WHAT THE EXERCISE ASKS:
Return the data below exactly, but only from the line containing "import PySem" through the line containing "-- ===== CLAIM", with both of those lines included.

Dataset entries
'''
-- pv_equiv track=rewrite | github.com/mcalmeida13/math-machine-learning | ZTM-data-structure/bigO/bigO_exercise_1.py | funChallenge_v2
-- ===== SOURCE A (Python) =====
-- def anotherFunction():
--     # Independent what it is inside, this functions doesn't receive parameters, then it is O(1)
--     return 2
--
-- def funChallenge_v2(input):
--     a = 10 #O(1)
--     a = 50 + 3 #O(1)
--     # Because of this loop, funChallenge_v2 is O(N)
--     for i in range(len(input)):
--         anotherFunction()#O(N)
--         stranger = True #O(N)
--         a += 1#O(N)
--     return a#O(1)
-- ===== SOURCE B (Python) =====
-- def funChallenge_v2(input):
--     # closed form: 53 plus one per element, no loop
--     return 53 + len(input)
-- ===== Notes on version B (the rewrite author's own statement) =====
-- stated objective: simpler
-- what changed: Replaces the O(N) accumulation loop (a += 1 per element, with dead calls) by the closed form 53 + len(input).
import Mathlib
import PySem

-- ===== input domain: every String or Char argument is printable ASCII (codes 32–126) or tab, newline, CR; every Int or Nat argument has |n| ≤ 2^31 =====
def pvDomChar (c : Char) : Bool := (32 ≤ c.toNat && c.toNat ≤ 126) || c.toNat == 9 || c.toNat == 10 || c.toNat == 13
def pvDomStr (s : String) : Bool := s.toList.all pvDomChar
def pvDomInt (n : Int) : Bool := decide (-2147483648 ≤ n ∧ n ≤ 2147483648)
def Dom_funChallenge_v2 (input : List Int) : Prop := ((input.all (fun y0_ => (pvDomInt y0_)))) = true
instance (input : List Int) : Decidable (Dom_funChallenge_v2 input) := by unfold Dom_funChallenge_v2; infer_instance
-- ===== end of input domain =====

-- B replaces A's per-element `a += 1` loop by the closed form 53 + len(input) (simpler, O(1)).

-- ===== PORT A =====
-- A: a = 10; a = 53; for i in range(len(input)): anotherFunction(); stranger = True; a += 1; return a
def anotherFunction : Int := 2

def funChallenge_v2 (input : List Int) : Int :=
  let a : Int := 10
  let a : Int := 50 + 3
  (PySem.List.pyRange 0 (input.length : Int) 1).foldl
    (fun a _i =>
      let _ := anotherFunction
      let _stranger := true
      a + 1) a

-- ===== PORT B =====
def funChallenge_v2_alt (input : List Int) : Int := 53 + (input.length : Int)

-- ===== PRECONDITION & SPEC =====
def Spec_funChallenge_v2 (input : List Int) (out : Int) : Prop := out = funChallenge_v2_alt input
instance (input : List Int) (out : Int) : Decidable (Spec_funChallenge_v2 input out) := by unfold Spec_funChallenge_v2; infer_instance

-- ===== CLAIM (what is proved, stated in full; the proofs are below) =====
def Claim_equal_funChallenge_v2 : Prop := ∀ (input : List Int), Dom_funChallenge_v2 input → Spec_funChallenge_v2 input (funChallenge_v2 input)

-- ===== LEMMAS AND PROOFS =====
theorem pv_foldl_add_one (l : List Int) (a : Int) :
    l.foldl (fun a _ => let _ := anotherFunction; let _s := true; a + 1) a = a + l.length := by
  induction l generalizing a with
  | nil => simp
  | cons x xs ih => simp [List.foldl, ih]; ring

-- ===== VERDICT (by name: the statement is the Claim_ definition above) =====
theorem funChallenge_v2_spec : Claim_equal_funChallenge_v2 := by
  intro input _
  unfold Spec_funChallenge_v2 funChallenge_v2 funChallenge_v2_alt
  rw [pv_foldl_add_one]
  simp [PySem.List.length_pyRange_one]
'''
YOUR SOLUTION:
import PySem

-- ===== input domain: every String or Char argument is printable ASCII (codes 32–126) or tab, newline, CR; every Int or Nat argument has |n| ≤ 2^31 =====
def pvDomChar (c : Char) : Bool := (32 ≤ c.toNat && c.toNat ≤ 126) || c.toNat == 9 || c.toNat == 10 || c.toNat == 13
def pvDomStr (s : String) : Bool := s.toList.all pvDomChar
def pvDomInt (n : Int) : Bool := decide (-2147483648 ≤ n ∧ n ≤ 2147483648)
def Dom_funChallenge_v2 (input : List Int) : Prop := ((input.all (fun y0_ => (pvDomInt y0_)))) = true
instance (input : List Int) : Decidable (Dom_funChallenge_v2 input) := by unfold Dom_funChallenge_v2; infer_instance
-- ===== end of input domain =====

-- B replaces A's per-element `a += 1` loop by the closed form 53 + len(input) (simpler, O(1)).

-- ===== PORT A =====
-- A: a = 10; a = 53; for i in range(len(input)): anotherFunction(); stranger = True; a += 1; return a
def anotherFunction : Int := 2

def funChallenge_v2 (input : List Int) : Int :=
  let a : Int := 10
  let a : Int := 50 + 3
  (PySem.List.pyRange 0 (input.length : Int) 1).foldl
    (fun a _i =>
      let _ := anotherFunction
      let _stranger := true
      a + 1) a

-- ===== PORT B =====
def funChallenge_v2_alt (input : List Int) : Int := 53 + (input.length : Int)

-- ===== PRECONDITION & SPEC =====
def Spec_funChallenge_v2 (input : List Int) (out : Int) : Prop := out = funChallenge_v2_alt input
instance (input : List Int) (out : Int) : Decidable (Spec_funChallenge_v2 input out) := by unfold Spec_funChallenge_v2; infer_instance

-- ===== CLAIM (what is proved, stated in full; the proofs are below) =====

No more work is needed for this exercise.